Writes items to DynamoDB using BatchWriteItem. Automatically batches 25 items per request and retries unprocessed items with exponential backoff.

Options

OptionTypeDescription
TableNamestringDynamoDB table name
retryMaxCountnumberMaximum retry attempts (default 10)

Example

import { pipeline, createReadableStream, createTransformStream } from '@datastream/core'
import { awsDynamoDBPutItemStream } from '@datastream/aws'

await pipeline([
  createReadableStream(items),
  createTransformStream((item, enqueue) => {
    enqueue({
      PK: { S: `USER#${item.id}` },
      SK: { S: 'PROFILE' },
      name: { S: item.name },
    })
  }),
  awsDynamoDBPutItemStream({ TableName: 'Users' }),
])

awsDynamoDBDeleteItemStream Writable

Deletes items from DynamoDB using BatchWriteItem. Batches 25 items per request.

Options

OptionTypeDescription
TableNamestringDynamoDB table name
retryMaxCountnumberMaximum retry attempts (default 10)

Example

import { awsDynamoDBDeleteItemStream } from '@datastream/aws'

awsDynamoDBDeleteItemStream({ TableName: 'Users' })
// Input chunks: { PK: { S: 'USER#1' }, SK: { S: 'PROFILE' } }

Kinesis

awsKinesisSetClient

Mutates module-level state — not safe for concurrent multi-tenant use.

import { KinesisClient } from '@aws-sdk/client-kinesis'
import { awsKinesisSetClient } from '@datastream/aws'

awsKinesisSetClient(new KinesisClient({ region: 'us-east-1' }))
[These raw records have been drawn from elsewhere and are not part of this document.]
-- pv_equiv track=rewrite | github.com/dStensland/LostCity | crawlers/sources/hosea_helps.py | is_free_event
-- ===== SOURCE A (Python) =====
-- def is_free_event(title: str, description: str = "") -> bool:
--     """Determine if event is free based on content."""
--     text = f"{title} {description}".lower()
--
--     # Most volunteer events are free
--     if any(word in text for word in ["volunteer", "serve", "help out"]):
--         return True
--
--     # Check for explicit free mentions
--     if any(word in text for word in ["free", "no cost", "no charge"]):
--         return True
--
--     # Check for paid indicators
--     if any(word in text for word in ["$", "ticket", "registration fee", "cost:", "price:"]):
--         # But note: donation drives might mention $ without being paid
--         if "donation" in text or "fundraiser" in text:
--             return True
--         return False
--
--     # Default to True for Hosea Helps events (most are volunteer)
--     return True
-- ===== SOURCE B (Python) =====
-- FREE_WORDS = ["volunteer", "serve", "help out", "free", "no cost", "no charge"]
-- PAID_WORDS = ["$", "ticket", "registration fee", "cost:", "price:"]
-- SPECIAL_WORDS = ["donation", "fundraiser"]
--
--
-- def is_free_event(title: str, description: str = "") -> bool:
--     """Determine if event is free: single scan over the text with a prefix-match table."""
--     text = f"{title} {description}".lower()
--     paid = False
--     special = False
--     for i in range(len(text)):
--         if any(text.startswith(w, i) for w in FREE_WORDS):
--             return True
--         if any(text.startswith(w, i) for w in PAID_WORDS):
--             paid = True
--         if any(text.startswith(w, i) for w in SPECIAL_WORDS):
--             special = True
--     return special or not paid
-- ===== Notes on version B (the rewrite author's own statement) =====
-- stated objective: alternative
-- what changed: Replaced A's per-keyword substring-containment cascade (one `in` search per keyword) with a single left-to-right scan over the text that prefix-matches the keyword table at each position, short-circuiting on a free keyword and accumulating paid/donation flags combined at the end.
import Mathlib
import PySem

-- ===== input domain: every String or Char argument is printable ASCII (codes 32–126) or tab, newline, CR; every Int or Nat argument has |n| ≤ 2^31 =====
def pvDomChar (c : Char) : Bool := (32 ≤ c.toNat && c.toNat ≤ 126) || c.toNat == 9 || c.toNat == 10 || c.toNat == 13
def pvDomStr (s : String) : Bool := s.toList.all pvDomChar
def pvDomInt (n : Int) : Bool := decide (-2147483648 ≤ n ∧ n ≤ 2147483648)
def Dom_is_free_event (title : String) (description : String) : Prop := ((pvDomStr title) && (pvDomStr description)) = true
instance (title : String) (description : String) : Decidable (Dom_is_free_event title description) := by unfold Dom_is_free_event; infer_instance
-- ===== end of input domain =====

-- B replaces A's per-keyword substring-containment cascade with a single left-to-right
-- scan over the text that prefix-matches a keyword table at each position (objective: alternative).

-- ===== PORT A =====
def is_free_event (title : String) (description : String) : Bool :=
  let text := PySem.Str.lower (String.ofList (title.toList ++ ' ' :: description.toList))
  if ["volunteer", "serve", "help out"].any (fun word => PySem.Str.isIn word text) then
    true
  else if ["free", "no cost", "no charge"].any (fun word => PySem.Str.isIn word text) then
    true
  else if ["$", "ticket", "registration fee", "cost:", "price:"].any (fun word => PySem.Str.isIn word text) then
    if PySem.Str.isIn "donation" text || PySem.Str.isIn "fundraiser" text then
      true
    else
      false
  else
    true

-- ===== PORT B =====
def pvFreeWords : List String := ["volunteer", "serve", "help out", "free", "no cost", "no charge"]
def pvPaidWords : List String := ["$", "ticket", "registration fee", "cost:", "price:"]
def pvSpecialWords : List String := ["donation", "fundraiser"]

-- the scan loop of Source B: `tail` is text[i:]; startswith = List.isPrefixOf
def pvScan : List Char → Bool → Bool → Bool
  | [], paid, special => special || !paid
  | c :: rest, paid, special =>
    if pvFreeWords.any (fun w => w.toList.isPrefixOf (c :: rest)) then true
    else pvScan rest
      (paid || pvPaidWords.any (fun w => w.toList.isPrefixOf (c :: rest)))
      (special || pvSpecialWords.any (fun w => w.toList.isPrefixOf (c :: rest)))

def is_free_event_alt (title : String) (description : String) : Bool :=
  let text := PySem.Str.lower (String.ofList (title.toList ++ ' ' :: description.toList))
  pvScan text.toList false false

-- ===== PRECONDITION & SPEC =====
def Spec_is_free_event (title : String) (description : String) (out : Bool) : Prop := out = is_free_event_alt title description
instance (title : String) (description : String) (out : Bool) : Decidable (Spec_is_free_event title description out) := by unfold Spec_is_free_event; infer_instance

-- ===== CLAIM (what is proved, stated in full; the proofs are below) =====
def Claim_equal_is_free_event : Prop := ∀ (title : String) (description : String), Dom_is_free_event title description → Spec_is_free_event title description (is_free_event title description)

-- ===== LEMMAS AND PROOFS =====

-- boolean "w is a contiguous substring of cs"
def pvInf (w cs : List Char) : Bool := decide (w <:+: cs)

theorem pvInf_cons (w : List Char) (c : Char) (r : List Char) :
    pvInf w (c :: r) = (w.isPrefixOf (c :: r) || pvInf w r) := by
  by_cases h : w <:+: (c :: r) <;>
    simp_all [pvInf, List.infix_cons_iff, Bool.eq_false_iff, List.isPrefixOf_iff_prefix]

theorem pvAnyOr {a : Type} (l : List a) (p q : a → Bool) :
    (l.any fun x => p x || q x) = (l.any p || l.any q) := by
  induction l with
  | nil => rfl
  | cons x t ih => simp only [List.any_cons, ih]; ac_rfl

theorem pvScan_eq (cs : List Char) (p s : Bool) :
    pvScan cs p s =
      (pvFreeWords.any (fun w => pvInf w.toList cs) ||
        ((s || pvSpecialWords.any (fun w => pvInf w.toList cs)) ||
          !(p || pvPaidWords.any (fun w => pvInf w.toList cs)))) := by
  induction cs generalizing p s with
  | nil => revert p s; decide
  | cons c r ih =>
    simp only [pvScan, ih, pvInf_cons, pvAnyOr]
    generalize pvFreeWords.any (fun w => w.toList.isPrefixOf (c :: r)) = fa
    generalize pvPaidWords.any (fun w => w.toList.isPrefixOf (c :: r)) = pa
    generalize pvSpecialWords.any (fun w => w.toList.isPrefixOf (c :: r)) = sa
    generalize pvFreeWords.any (fun w => pvInf w.toList r) = fr
    generalize pvPaidWords.any (fun w => pvInf w.toList r) = pr
    generalize pvSpecialWords.any (fun w => pvInf w.toList r) = sr
    revert p s fa pa sa fr pr sr; decide

theorem isIn_eq_pvInf (sub s : String) : PySem.Str.isIn sub s = pvInf sub.toList s.toList := by
  by_cases h : sub.toList <:+: s.toList
  · simp only [pvInf, h, decide_true]
    exact (PySem.Str.isIn_iff_infix sub s).mpr h
  · simp only [pvInf, h, decide_false]
    exact Bool.eq_false_iff.mpr (fun hc => h ((PySem.Str.isIn_iff_infix sub s).mp hc))

-- ===== VERDICT (by name: the statement is the Claim_ definition above) =====
theorem is_free_event_spec : Claim_equal_is_free_event := by
  intro title description _
  unfold Spec_is_free_event is_free_event is_free_event_alt
  simp only [pvScan_eq, pvFreeWords, pvPaidWords, pvSpecialWords,
    List.any_cons, List.any_nil, isIn_eq_pvInf, Bool.or_false]
  generalize pvInf (String.toList "volunteer") _ = a1
  generalize pvInf (String.toList "serve") _ = a2
  generalize pvInf (String.toList "help out") _ = a3
  generalize pvInf (String.toList "free") _ = a4
  generalize pvInf (String.toList "no cost") _ = a5
  generalize pvInf (String.toList "no charge") _ = a6
  generalize pvInf (String.toList "$") _ = b1
  generalize pvInf (String.toList "ticket") _ = b2
  generalize pvInf (String.toList "registration fee") _ = b3
  generalize pvInf (String.toList "cost:") _ = b4
  generalize pvInf (String.toList "price:") _ = b5
  generalize pvInf (String.toList "donation") _ = d1
  generalize pvInf (String.toList "fundraiser") _ = d2
  revert a1 a2 a3 a4 a5 a6 b1 b2 b3 b4 b5 d1 d2; decide
def reconstruct_words_alt (word_bounding_boxes : List (Int × Int × Int × Int)) (characters : List (Int × Int × Int × Int × String)) : List String :=
  let characters_dict : PySem.Dict (Int × Int × Int × Int) String :=
    PySem.Dict.ofList (characters.map (fun c => ((c.1, c.2.1, c.2.2.1, c.2.2.2.1), c.2.2.2.2)))
  -- words = {wb: [] for wb in word_bounding_boxes}
  let words : PySem.Dict (Int × Int × Int × Int) (List ((Int × Int) × String)) :=
    word_bounding_boxes.foldl (fun d w => d.insert w []) PySem.Dict.empty
  -- single pass: place each character at its final position in every containing bucket
  let words := characters_dict.items.foldl (fun d p =>
      if p.2 == "" then d
      else
        let key := (p.1.2.1, p.1.1)
        word_bounding_boxes.foldl (fun d w =>
          if (decide (p.1.1 ≥ w.1) && decide (p.1.2.1 ≥ w.2.1) && decide (p.1.2.2.1 ≤ w.2.2.1) && decide (p.1.2.2.2 ≤ w.2.2.2)) then
            d.modify w [] (fun bucket => pvBInsert (key, p.2) bucket)
          else d) d) words
  words.values.foldl (fun out bucket => if bucket ≠ [] then out ++ [PySem.Str.join "" (bucket.map (fun q => q.2))] else out) []

-- ===== PRECONDITION & SPEC =====
def Spec_reconstruct_words (word_bounding_boxes : List (Int × Int × Int × Int)) (characters : List (Int × Int × Int × Int × String)) (out : List String) : Prop := out = reconstruct_words_alt word_bounding_boxes characters
instance (word_bounding_boxes : List (Int × Int × Int × Int)) (characters : List (Int × Int × Int × Int × String)) (out : List String) : Decidable (Spec_reconstruct_words word_bounding_boxes characters out) := by unfold Spec_reconstruct_words; infer_instance

-- ===== CLAIM (what is proved, stated in full; the proofs are below) =====
def Claim_equal_reconstruct_words : Prop := ∀ (word_bounding_boxes : List (Int × Int × Int × Int)) (characters : List (Int × Int × Int × Int × String)), Dom_reconstruct_words word_bounding_boxes characters → Spec_reconstruct_words word_bounding_boxes characters (reconstruct_words word_bounding_boxes characters)

-- ===== LEMMAS AND PROOFS =====

-- abbreviations used only in proofs
def pvCont (q w : Int × Int × Int × Int) : Bool :=
  decide (q.1 ≥ w.1) && decide (q.2.1 ≥ w.2.1) && decide (q.2.2.1 ≤ w.2.2.1) && decide (q.2.2.2 ≤ w.2.2.2)

def pvLt2 {α : Type} (k2 : α → Int) (a b : α) : Bool := decide (k2 a < k2 b)

def pvLtLex {α : Type} (k1 k2 : α → Int) (a b : α) : Bool :=
  decide (k2 a < k2 b) || (k2 a == k2 b && decide (k1 a < k1 b))

def pvProj (p : (Int × Int × Int × Int) × String) : (Int × Int) × String := ((p.1.2.1, p.1.1), p.2)

theorem pvContA_eq (q w : Int × Int × Int × Int) : pyIsContained q w = pvCont q w := by
  unfold pyIsContained pvCont
  split_ifs <;> simp_all

theorem pvIns_nil {α : Type} (lt : α → α → Bool) (x : α) : PySem.List.insertBy lt x [] = [x] := by
  simp [PySem.List.insertBy]

theorem pvIns_cons {α : Type} (lt : α → α → Bool) (x y : α) (ys : List α) :
    PySem.List.insertBy lt x (y :: ys) = if lt x y then x :: y :: ys else y :: PySem.List.insertBy lt x ys := by
  simp [PySem.List.insertBy]

theorem pvIns_split {α : Type} (lt : α → α → Bool) (x : α) :
    ∀ L : List α, ∃ u v, L = u ++ v ∧ PySem.List.insertBy lt x L = u ++ x :: v ∧
      (∀ y ∈ u, lt x y = false) ∧ (∀ h : v ≠ [], lt x (v.head h) = true) := by
  intro L
  induction L with
  | nil => exact ⟨[], [], by simp, by simpa using pvIns_nil lt x, by simp, by simp⟩
  | cons y t ih =>
      by_cases hy : lt x y = true
      · exact ⟨[], y :: t, by simp, by simp [pvIns_cons, hy], by simp, fun _ => by simpa using hy⟩
      · obtain ⟨u, v, hL, hins, hu, hv⟩ := ih
        refine ⟨y :: u, v, by simp [hL], ?_, ?_, hv⟩
        · have hy' : lt x y = false := by simpa using hy
          simp [pvIns_cons, hy', hins]
        · intro z hz
          rcases List.mem_cons.mp hz with rfl | hz
          · simpa using hy
          · exact hu z hz
-- B differs from A by algorithmic decomposition: one sweep over maximal monotone runs,
-- emitting each segment's rewards wholesale, instead of A's two elementwise passes
-- mutating a rewards array (objective: alternative).

-- ===== PORT A =====
def bonuses (coders : List Int) : List Int :=
  let size : Int := coders.length
  let rewards : List Int := List.replicate coders.length 1
  let rewards1 := (PySem.List.pyRange 1 size 1).foldl (fun r i =>
      if PySem.List.pyGetD coders i 0 > PySem.List.pyGetD coders (i - 1) 0 then
        PySem.List.pySetD r i (PySem.List.pyGetD r (i - 1) 0 + 1)
      else r) rewards
  let rewards2 := (PySem.List.pyRange (size - 2) (-1) (-1)).foldl (fun r i =>
      if PySem.List.pyGetD coders i 0 > PySem.List.pyGetD coders (i + 1) 0 then
        PySem.List.pySetD r i (max (PySem.List.pyGetD r i 0) (PySem.List.pyGetD r (i + 1) 0 + 1))
      else r) rewards1
  rewards2

-- ===== PORT B =====
-- inner while loop: end of the maximal strictly-increasing run starting at j
-- (fuel = enough iterations; the loop advances j and needs j + 1 < length, so
--  c.length - j iterations always suffice — the guard only makes it total)
def findUpF (c : List Int) (fuel j : Nat) : Nat :=
  match fuel with
  | 0 => j
  | fuel + 1 =>
    if j + 1 < c.length ∧ c.getD (j + 1) 0 > c.getD j 0 then findUpF c fuel (j + 1) else j

def findUp (c : List Int) (j : Nat) : Nat := findUpF c (c.length - j) j

-- inner while loop: end of the maximal strictly-decreasing run starting at j
def findDownF (c : List Int) (fuel j : Nat) : Nat :=
  match fuel with
  | 0 => j
  | fuel + 1 =>
    if j + 1 < c.length ∧ c.getD (j + 1) 0 < c.getD j 0 then findDownF c fuel (j + 1) else j

def findDown (c : List Int) (j : Nat) : Nat := findDownF c (c.length - j) j

-- outer while loop of B (i strictly increases, so c.length + 1 iterations suffice)
def segLoopF (c : List Int) (fuel : Nat) (i : Nat) (res : List Int) : List Int :=
  match fuel with
  | 0 => res
  | fuel + 1 =>
    if i < c.length then
      let j := findUp c i
      let k := findDown c j
      let up : Int := (j : Int) - (i : Int) + 1
      let down : Int := (k : Int) - (j : Int) + 1
      let seg := PySem.List.pyRange 1 up 1 ++ [max up down] ++ PySem.List.pyRange (down - 1) 0 (-1)
      let res' := res ++ PySem.List.slice seg (some ((res.length : Int) - (i : Int))) none
      segLoopF c fuel (if k > j then k else k + 1) res'
    else res

def bonuses_alt (coders : List Int) : List Int := segLoopF coders (coders.length + 1) 0 []

-- ===== PRECONDITION & SPEC =====
def Spec_bonuses (coders : List Int) (out : List Int) : Prop := out = bonuses_alt coders
instance (coders : List Int) (out : List Int) : Decidable (Spec_bonuses coders out) := by unfold Spec_bonuses; infer_instance

-- ===== CLAIM (what is proved, stated in full; the proofs are below) =====
def Claim_equal_bonuses : Prop := ∀ (coders : List Int), Dom_bonuses coders → Spec_bonuses coders (bonuses coders)

-- ===== LEMMAS AND PROOFS =====

-- upF c i: length of the maximal strictly-increasing run of c ending at i
def upF (c : List Int) : Nat → Int
  | 0 => 1
  | i + 1 => if c.getD (i + 1) 0 > c.getD i 0 then upF c i + 1 else 1

-- downF c i: length of the maximal strictly-decreasing run of c starting at i
def downF (c : List Int) (i : Nat) : Int :=
  if h : i + 1 < c.length then
    if c.getD i 0 > c.getD (i + 1) 0 then downF c (i + 1) + 1 else 1
  else 1
termination_by c.length - i
decreasing_by omega

lemma upF_pos (c : List Int) (i : Nat) : 1 ≤ upF c i := by
  cases i with
  | zero => simp [upF]
  | succ i => unfold upF; split <;> [have := upF_pos c i; skip] <;> omega

lemma downF_pos (c : List Int) (i : Nat) : 1 ≤ downF c i := by
  unfold downF
  split
  · split
    · have := downF_pos c (i + 1); omega
    · omega
  · omega
termination_by c.length - i
decreasing_by omega

lemma getD_set (r : List Int) (k j : Nat) (v : Int) (hk : k < r.length) :
    (r.set k v).getD j 0 = if j = k then v else r.getD j 0 := by
  simp only [List.getD, List.getElem?_set]
  by_cases h : j = k
  · simp [h, hk]
  · have h' : ¬ k = j := fun e => h e.symm
    simp [h, h']
theorem posL_append (lst : List String) (y : String) (x : String) :
    posL (lst ++ [y]) x = posL lst x ++ (if y = x then [(lst.length : Int)] else []) := by
  unfold posL
  rw [PySem.List.enumerate_append, List.filter_append, List.map_append]
  congr 1
  by_cases h : y = x <;>
    simp [PySem.List.enumerate_cons, PySem.List.enumerate_nil, h]

theorem length_posL (lst : List String) (x : String) :
    (posL lst x).length = lst.count x := by
  induction lst using List.reverseRecOn with
  | nil => simp [posL, PySem.List.enumerate_nil]
  | append_singleton l y ih =>
    rw [posL_append]
    by_cases h : y = x <;> simp [h, ih, List.count_append]

theorem rank_posL (lst : List String) (i : Nat) (hi : i < lst.length) :
    ∃ hj : (lst.take i).count (lst[i]'hi) < (posL lst (lst[i]'hi)).length,
      (posL lst (lst[i]'hi))[(lst.take i).count (lst[i]'hi)]'hj = (i : Int) := by
  induction lst using List.reverseRecOn with
  | nil => simp at hi
  | append_singleton l y ih =>
    by_cases hcase : i < l.length
    · have hx : (l ++ [y])[i]'hi = l[i]'hcase := by
        rw [List.getElem_append_left hcase]
      have htake : (l ++ [y]).take i = l.take i := by
        rw [List.take_append_of_le_length (le_of_lt hcase)]
      obtain ⟨hj, hval⟩ := ih hcase
      rw [hx, htake, posL_append]
      refine ⟨by rw [List.length_append]; omega, ?_⟩
      rw [List.getElem_append_left hj]
      exact hval
    · have hi' : i = l.length := by
        have := hi; simp at this; omega
      subst hi'
      have hx : (l ++ [y])[l.length]'hi = y := by
        simp
      have htake : (l ++ [y]).take l.length = l := by
        simp
      rw [hx, htake, posL_append, if_pos rfl]
      have hcnt : l.count y = (posL l y).length := (length_posL l y).symm
      refine ⟨by simp [hcnt], ?_⟩
      simp only [hcnt]
      exact List.getElem_concat_length rfl _
-- pv_equiv track=rewrite | github.com/mit1221/Social-Networks | network_functions.py | get_families
-- ===== SOURCE A (Python) =====
-- from typing import List, Tuple, Dict, TextIO
--
-- def get_families(person_to_friends: Dict[str, List[str]]) -> Dict[str, \
--                                                                   List[str]]:
--     """Return a "last name to first names" dictionary based on the given
--     "person to friends" dictionary.
--
--     >>> dict1 = {'Mit Kapadia': ['Alexander Jonckers', 'Jacob Brown', \
--     'Jay Kapadia', 'John Ventura'], 'John Ventura': ['Gamila Jonckers', \
--     'Rachel Lawerenz']}
--     >>> get_families(dict1)
--     {'Kapadia': ['Jay', 'Mit'], 'Jonckers': ['Alexander', 'Gamila'], 'Brown': \
-- ['Jacob'], 'Ventura': ['John'], 'Lawerenz': ['Rachel']}
--     """
--     lastname_to_firstname = {}
--
--     for person in person_to_friends:
--         firstname = person[:person.rfind(' ')]
--         lastname = person[person.rfind(' ') + 1:]
--
--         create_key_value_pairs(lastname_to_firstname, lastname, firstname)
--
--         for friend in person_to_friends[person]:
--             firstname = friend[:friend.rfind(' ')]
--             lastname = friend[friend.rfind(' ') + 1:]
--
--             create_key_value_pairs(lastname_to_firstname, lastname, firstname)
--
--     sort_values(lastname_to_firstname)
--
--     return lastname_to_firstname
--
-- def create_key_value_pairs(dictionary: Dict[str, List[str]], key: str, \
--                            value: str) -> None:
--     """Make a new key-value pair in dictionary with key and value, where all
--     the values in dictionary are of type list.
--
--     >>> d = {}
--     >>> create_key_value_pairs(d, 'Chess Club', 'Mit Kapadia')
--     >>> d
--     {'Chess Club': ['Mit Kapadia']}
--     >>> create_key_value_pairs(d, 'Chess Club', 'John Ventura')
--     >>> d
--     {'Chess Club': ['Mit Kapadia', 'John Ventura']}
--     """
--     if key not in dictionary:
--         dictionary[key] = []
--     if value not in dictionary[key]:
--         dictionary[key].append(value)
--
-- def sort_values(dictionary_to_sort: Dict[str, List[str]]) -> None:
--     """Sort the values in dictionary_to_sort alphabetically.
--
--     >>> d = {'Parent Association': ['Gloria Pritchett', \
--     'Claire Dunphy'], 'Chess Club': ['Manny Delgado', 'Alex Dunphy']}
--     >>> sort_values(d)
--     >>> d
--     {'Parent Association': ['Claire Dunphy', 'Gloria Pritchett'], \
-- 'Chess Club': ['Alex Dunphy', 'Manny Delgado']}
--     """
--     for key in dictionary_to_sort:
--         dictionary_to_sort[key].sort()
-- ===== SOURCE B (Python) =====
-- def get_families(person_to_friends):
--     names = []
--     for person, friends in person_to_friends.items():
--         names.append(person)
--         names.extend(friends)
--     pairs = []
--     for name in names:
--         i = name.rfind(' ')
--         pairs.append((name[:i], name[i + 1:]))
--     result = {}
--     for _, lastname in pairs:
--         if lastname not in result:
--             result[lastname] = []
--     for firstname, lastname in sorted(pairs, key=lambda p: p[0]):
--         if firstname not in result[lastname]:
--             result[lastname].append(firstname)
--     return result
-- ===== Notes on version B (the rewrite author's own statement) =====
-- stated objective: alternative
-- what changed: Instead of inserting each first name into its last-name bucket during traversal and then sorting every bucket, B parses all names into (first,last) pairs, sorts that single pair list by first name once, and fills the buckets in one pass so each bucket is produced already sorted with no per-bucket sort.
import Mathlib
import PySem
awsKinesisGetRecordsStream Readable async

Gets records from a Kinesis shard. Polls until no more records are returned.

Options

Accepts GetRecordsCommand parameters plus:

OptionTypeDefaultDescription
ShardIteratorstringShard iterator
pollingActivebooleanfalseKeep polling for new records
pollingDelaynumber1000Delay (ms) between polls when no records

Example

import { pipeline, createReadableStream } from '@datastream/core'
import { awsKinesisGetRecordsStream } from '@datastream/aws'

await pipeline([
  createReadableStream(await awsKinesisGetRecordsStream({
    ShardIterator: 'AAA...',
  })),
])

awsKinesisPutRecordsStream Writable

Writes records to a Kinesis stream. Batches 500 records per PutRecordsCommand.

Options

OptionTypeDescription
StreamNamestringKinesis stream name

Example

import { pipeline, createReadableStream } from '@datastream/core'
import { awsKinesisPutRecordsStream } from '@datastream/aws'

await pipeline([
  createReadableStream(records),
  awsKinesisPutRecordsStream({ StreamName: 'my-stream' }),
])

Lambda

awsLambdaSetClient

Mutates module-level state — not safe for concurrent multi-tenant use.

import { LambdaClient } from '@aws-sdk/client-lambda'
import { awsLambdaSetClient } from '@datastream/aws'

awsLambdaSetClient(new LambdaClient({ region: 'us-east-1' }))

awsLambdaReadableStream Readable

Invokes a Lambda function with response streaming (InvokeWithResponseStream).

Also exported as awsLambdaResponseStream.

Options

Accepts InvokeWithResponseStreamCommand parameters. Pass an array to invoke multiple functions sequentially.

OptionTypeDescription
FunctionNamestringLambda function name or ARN
PayloadstringJSON payload

Example

import { pipeline } from '@datastream/core'
import { awsLambdaReadableStream } from '@datastream/aws'
import { csvParseStream } from '@datastream/csv'

await pipeline([
  awsLambdaReadableStream({
    FunctionName: 'data-processor',
    Payload: JSON.stringify({ key: 'input.csv' }),
  }),
  csvParseStream(),
])

SNS

awsSNSSetClient

Mutates module-level state — not safe for concurrent multi-tenant use.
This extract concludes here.